(Stored data entries)
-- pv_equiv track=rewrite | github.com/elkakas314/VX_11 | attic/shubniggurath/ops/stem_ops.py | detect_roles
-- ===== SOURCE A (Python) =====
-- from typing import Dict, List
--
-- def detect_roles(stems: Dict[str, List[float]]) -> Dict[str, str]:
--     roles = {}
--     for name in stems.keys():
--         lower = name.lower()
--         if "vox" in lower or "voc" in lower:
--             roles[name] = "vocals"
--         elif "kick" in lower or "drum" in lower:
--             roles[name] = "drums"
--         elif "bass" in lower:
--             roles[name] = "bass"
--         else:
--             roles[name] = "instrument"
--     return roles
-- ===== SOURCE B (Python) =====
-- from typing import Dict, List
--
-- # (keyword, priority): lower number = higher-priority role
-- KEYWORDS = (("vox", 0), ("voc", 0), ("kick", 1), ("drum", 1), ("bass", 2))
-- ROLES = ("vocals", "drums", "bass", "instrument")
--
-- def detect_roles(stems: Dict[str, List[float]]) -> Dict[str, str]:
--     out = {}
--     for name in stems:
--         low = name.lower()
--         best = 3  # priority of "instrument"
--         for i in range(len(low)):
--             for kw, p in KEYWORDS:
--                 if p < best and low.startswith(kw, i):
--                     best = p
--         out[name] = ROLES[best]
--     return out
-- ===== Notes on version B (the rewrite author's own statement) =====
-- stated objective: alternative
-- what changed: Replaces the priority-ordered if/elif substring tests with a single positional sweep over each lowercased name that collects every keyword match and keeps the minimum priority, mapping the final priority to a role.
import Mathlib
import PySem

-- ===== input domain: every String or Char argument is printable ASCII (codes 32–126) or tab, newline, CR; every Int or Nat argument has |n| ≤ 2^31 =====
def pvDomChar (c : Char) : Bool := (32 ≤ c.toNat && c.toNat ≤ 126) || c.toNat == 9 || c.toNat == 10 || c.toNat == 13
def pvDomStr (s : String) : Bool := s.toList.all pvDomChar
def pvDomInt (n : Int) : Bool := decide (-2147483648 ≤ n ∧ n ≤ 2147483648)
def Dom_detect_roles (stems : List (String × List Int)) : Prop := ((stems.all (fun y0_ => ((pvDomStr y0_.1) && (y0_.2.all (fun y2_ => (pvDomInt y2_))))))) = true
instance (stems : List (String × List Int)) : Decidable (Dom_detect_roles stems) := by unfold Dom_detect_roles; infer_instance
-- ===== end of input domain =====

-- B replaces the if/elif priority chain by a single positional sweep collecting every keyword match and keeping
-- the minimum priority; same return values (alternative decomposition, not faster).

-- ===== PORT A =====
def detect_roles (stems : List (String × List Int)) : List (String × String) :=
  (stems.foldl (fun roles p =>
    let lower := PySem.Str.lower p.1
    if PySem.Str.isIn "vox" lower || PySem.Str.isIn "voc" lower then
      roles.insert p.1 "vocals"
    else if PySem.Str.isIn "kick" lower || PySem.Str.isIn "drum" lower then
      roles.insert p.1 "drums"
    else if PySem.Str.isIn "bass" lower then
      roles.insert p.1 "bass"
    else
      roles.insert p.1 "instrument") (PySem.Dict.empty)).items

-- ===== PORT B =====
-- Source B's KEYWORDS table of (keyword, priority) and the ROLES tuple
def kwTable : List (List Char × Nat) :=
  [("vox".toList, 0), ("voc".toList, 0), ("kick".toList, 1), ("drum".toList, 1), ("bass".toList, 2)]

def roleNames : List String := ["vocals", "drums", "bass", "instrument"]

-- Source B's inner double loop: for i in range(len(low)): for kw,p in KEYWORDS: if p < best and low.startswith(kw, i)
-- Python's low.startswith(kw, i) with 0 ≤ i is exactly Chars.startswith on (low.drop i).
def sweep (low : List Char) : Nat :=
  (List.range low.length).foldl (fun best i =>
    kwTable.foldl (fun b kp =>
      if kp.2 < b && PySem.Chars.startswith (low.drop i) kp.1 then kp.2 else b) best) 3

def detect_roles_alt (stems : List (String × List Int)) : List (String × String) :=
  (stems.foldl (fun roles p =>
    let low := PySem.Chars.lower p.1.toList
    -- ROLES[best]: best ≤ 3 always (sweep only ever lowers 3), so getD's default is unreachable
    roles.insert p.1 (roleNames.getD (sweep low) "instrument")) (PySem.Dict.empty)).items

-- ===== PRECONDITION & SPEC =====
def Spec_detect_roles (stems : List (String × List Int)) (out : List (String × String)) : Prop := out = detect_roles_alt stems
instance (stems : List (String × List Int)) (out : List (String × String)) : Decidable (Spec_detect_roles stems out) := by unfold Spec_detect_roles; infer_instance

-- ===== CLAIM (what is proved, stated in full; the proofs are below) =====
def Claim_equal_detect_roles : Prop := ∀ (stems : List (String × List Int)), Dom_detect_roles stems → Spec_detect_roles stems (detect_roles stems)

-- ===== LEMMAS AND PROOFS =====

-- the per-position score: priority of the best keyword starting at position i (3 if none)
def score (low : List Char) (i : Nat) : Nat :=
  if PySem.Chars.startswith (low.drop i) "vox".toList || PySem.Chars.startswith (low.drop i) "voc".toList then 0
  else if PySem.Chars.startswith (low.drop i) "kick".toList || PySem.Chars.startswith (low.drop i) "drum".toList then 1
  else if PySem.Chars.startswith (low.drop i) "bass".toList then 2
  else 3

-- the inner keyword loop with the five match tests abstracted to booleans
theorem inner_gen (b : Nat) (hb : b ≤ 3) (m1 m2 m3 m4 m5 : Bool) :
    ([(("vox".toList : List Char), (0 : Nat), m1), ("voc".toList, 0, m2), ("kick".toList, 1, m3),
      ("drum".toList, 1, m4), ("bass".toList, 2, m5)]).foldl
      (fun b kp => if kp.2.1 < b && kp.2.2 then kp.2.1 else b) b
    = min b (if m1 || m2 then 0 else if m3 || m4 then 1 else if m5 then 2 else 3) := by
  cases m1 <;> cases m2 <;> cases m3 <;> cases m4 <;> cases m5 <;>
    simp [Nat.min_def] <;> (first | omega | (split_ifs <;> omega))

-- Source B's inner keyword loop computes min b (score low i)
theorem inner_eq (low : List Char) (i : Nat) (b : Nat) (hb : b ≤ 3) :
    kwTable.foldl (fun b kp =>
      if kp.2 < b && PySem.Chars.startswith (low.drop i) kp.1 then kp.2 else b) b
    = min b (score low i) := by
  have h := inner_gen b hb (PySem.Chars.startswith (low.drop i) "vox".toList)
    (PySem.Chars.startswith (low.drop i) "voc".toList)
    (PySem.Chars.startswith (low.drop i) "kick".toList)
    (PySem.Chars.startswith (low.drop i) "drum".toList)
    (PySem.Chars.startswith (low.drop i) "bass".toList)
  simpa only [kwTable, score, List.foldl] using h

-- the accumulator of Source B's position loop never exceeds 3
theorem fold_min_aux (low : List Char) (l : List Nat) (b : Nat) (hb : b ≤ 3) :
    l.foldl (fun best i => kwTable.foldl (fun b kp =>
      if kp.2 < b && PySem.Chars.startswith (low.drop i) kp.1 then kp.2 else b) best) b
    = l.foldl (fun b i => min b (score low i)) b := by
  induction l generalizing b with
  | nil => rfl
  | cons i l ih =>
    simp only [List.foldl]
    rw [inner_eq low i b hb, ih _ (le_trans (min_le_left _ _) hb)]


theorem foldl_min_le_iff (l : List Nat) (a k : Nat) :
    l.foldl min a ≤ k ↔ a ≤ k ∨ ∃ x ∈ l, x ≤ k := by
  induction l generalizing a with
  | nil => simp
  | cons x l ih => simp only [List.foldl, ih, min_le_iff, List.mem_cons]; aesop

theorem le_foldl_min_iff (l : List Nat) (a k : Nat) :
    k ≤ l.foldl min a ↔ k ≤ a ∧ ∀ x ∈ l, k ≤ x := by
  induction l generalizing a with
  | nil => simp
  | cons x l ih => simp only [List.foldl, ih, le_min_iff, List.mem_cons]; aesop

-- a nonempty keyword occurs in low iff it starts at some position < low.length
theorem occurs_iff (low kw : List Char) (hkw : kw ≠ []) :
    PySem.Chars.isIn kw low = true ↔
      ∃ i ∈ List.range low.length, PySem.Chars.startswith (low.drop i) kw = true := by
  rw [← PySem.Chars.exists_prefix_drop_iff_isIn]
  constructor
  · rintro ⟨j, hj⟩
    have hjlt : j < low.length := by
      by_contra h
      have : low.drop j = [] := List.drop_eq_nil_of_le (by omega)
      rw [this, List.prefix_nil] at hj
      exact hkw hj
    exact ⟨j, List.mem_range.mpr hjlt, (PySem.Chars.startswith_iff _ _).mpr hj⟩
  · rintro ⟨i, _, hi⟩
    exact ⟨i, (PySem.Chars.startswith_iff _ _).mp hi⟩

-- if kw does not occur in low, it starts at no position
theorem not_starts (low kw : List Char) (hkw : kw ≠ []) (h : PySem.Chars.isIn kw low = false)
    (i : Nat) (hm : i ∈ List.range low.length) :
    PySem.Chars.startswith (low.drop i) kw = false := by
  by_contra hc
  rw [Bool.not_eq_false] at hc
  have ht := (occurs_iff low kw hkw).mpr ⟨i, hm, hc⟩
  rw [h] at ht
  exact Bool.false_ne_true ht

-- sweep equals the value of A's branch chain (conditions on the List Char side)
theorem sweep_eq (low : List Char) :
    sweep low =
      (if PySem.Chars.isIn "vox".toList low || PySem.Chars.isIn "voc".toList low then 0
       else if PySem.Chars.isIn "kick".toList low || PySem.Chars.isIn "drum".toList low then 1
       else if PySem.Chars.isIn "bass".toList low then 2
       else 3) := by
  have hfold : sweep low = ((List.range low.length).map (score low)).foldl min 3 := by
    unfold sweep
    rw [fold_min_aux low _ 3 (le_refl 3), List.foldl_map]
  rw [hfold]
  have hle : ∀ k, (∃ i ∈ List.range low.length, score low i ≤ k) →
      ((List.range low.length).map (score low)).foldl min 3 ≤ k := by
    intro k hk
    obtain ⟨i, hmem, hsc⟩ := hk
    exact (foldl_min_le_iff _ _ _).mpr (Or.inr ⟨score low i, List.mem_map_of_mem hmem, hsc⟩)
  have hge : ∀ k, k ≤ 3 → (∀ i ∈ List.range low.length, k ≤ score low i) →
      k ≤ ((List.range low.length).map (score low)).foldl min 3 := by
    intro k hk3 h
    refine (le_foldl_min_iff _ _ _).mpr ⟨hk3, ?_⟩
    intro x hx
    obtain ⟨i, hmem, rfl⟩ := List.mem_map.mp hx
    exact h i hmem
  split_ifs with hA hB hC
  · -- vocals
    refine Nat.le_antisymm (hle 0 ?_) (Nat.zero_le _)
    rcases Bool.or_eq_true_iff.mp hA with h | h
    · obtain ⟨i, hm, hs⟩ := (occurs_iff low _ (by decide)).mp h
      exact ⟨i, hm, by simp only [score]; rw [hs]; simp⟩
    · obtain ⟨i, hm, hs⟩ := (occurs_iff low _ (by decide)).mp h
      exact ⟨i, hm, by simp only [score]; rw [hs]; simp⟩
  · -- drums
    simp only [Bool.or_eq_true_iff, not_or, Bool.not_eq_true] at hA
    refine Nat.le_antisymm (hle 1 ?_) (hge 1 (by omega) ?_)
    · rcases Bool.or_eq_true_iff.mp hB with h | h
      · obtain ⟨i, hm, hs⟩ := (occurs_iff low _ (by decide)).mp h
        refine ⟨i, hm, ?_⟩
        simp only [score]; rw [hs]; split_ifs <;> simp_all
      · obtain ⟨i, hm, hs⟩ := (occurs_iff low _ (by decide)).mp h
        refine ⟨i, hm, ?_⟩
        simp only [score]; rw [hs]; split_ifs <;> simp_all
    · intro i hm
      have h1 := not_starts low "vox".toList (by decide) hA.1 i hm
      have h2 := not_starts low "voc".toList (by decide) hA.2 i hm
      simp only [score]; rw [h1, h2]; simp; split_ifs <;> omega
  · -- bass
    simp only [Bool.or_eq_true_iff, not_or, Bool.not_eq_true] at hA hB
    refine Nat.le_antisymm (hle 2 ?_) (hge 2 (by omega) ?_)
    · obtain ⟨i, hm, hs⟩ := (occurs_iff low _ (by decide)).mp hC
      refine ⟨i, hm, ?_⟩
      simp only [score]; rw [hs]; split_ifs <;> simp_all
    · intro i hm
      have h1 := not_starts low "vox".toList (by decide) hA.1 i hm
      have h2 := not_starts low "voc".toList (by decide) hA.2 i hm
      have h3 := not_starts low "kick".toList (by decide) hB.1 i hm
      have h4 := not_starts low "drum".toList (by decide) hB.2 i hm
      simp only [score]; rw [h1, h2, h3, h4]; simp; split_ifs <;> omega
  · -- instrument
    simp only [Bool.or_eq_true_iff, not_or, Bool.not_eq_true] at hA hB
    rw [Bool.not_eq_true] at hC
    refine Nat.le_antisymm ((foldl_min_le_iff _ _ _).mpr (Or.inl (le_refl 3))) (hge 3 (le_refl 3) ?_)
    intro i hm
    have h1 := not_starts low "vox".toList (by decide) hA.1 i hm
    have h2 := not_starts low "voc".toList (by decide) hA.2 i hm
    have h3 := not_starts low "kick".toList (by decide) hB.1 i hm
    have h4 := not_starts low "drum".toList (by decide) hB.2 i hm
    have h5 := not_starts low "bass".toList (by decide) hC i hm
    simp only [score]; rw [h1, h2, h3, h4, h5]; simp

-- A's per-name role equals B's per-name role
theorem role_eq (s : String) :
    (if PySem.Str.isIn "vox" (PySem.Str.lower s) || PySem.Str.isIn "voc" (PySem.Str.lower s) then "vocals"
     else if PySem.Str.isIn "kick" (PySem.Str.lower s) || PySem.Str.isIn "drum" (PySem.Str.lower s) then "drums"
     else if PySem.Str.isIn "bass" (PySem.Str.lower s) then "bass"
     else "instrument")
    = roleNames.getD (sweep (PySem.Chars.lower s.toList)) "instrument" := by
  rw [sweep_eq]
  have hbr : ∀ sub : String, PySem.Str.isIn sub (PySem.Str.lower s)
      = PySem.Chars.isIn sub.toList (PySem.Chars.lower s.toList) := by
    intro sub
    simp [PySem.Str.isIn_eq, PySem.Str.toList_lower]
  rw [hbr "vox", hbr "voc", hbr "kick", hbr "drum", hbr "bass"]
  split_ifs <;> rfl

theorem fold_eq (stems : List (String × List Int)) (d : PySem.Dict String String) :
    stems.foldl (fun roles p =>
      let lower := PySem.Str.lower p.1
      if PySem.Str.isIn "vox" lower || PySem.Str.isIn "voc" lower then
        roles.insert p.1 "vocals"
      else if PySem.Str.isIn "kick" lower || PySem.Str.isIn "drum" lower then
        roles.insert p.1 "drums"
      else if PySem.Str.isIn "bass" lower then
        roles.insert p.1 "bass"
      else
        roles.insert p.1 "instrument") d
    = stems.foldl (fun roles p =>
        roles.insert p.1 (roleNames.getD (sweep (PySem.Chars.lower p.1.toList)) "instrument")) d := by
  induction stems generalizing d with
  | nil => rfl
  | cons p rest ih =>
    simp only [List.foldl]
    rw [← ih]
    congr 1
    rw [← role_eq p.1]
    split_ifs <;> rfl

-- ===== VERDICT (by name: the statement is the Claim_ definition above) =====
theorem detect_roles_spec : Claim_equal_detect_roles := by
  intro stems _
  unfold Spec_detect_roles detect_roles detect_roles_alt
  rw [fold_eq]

*Exercise*.
Only the lines above from the one with "PySem.Chars.startswith (low.drop i) kw = false" through the one with "hB with h | h" should be duplicated, character for character.

*Response*.
    PySem.Chars.startswith (low.drop i) kw = false := by
  by_contra hc
  rw [Bool.not_eq_false] at hc
  have ht := (occurs_iff low kw hkw).mpr ⟨i, hm, hc⟩
  rw [h] at ht
  exact Bool.false_ne_true ht

-- sweep equals the value of A's branch chain (conditions on the List Char side)
theorem sweep_eq (low : List Char) :
    sweep low =
      (if PySem.Chars.isIn "vox".toList low || PySem.Chars.isIn "voc".toList low then 0
       else if PySem.Chars.isIn "kick".toList low || PySem.Chars.isIn "drum".toList low then 1
       else if PySem.Chars.isIn "bass".toList low then 2
       else 3) := by
  have hfold : sweep low = ((List.range low.length).map (score low)).foldl min 3 := by
    unfold sweep
    rw [fold_min_aux low _ 3 (le_refl 3), List.foldl_map]
  rw [hfold]
  have hle : ∀ k, (∃ i ∈ List.range low.length, score low i ≤ k) →
      ((List.range low.length).map (score low)).foldl min 3 ≤ k := by
    intro k hk
    obtain ⟨i, hmem, hsc⟩ := hk
    exact (foldl_min_le_iff _ _ _).mpr (Or.inr ⟨score low i, List.mem_map_of_mem hmem, hsc⟩)
  have hge : ∀ k, k ≤ 3 → (∀ i ∈ List.range low.length, k ≤ score low i) →
      k ≤ ((List.range low.length).map (score low)).foldl min 3 := by
    intro k hk3 h
    refine (le_foldl_min_iff _ _ _).mpr ⟨hk3, ?_⟩
    intro x hx
    obtain ⟨i, hmem, rfl⟩ := List.mem_map.mp hx
    exact h i hmem
  split_ifs with hA hB hC
  · -- vocals
    refine Nat.le_antisymm (hle 0 ?_) (Nat.zero_le _)
    rcases Bool.or_eq_true_iff.mp hA with h | h
    · obtain ⟨i, hm, hs⟩ := (occurs_iff low _ (by decide)).mp h
      exact ⟨i, hm, by simp only [score]; rw [hs]; simp⟩
    · obtain ⟨i, hm, hs⟩ := (occurs_iff low _ (by decide)).mp h
      exact ⟨i, hm, by simp only [score]; rw [hs]; simp⟩
  · -- drums
    simp only [Bool.or_eq_true_iff, not_or, Bool.not_eq_true] at hA
    refine Nat.le_antisymm (hle 1 ?_) (hge 1 (by omega) ?_)
    · rcases Bool.or_eq_true_iff.mp hB with h | h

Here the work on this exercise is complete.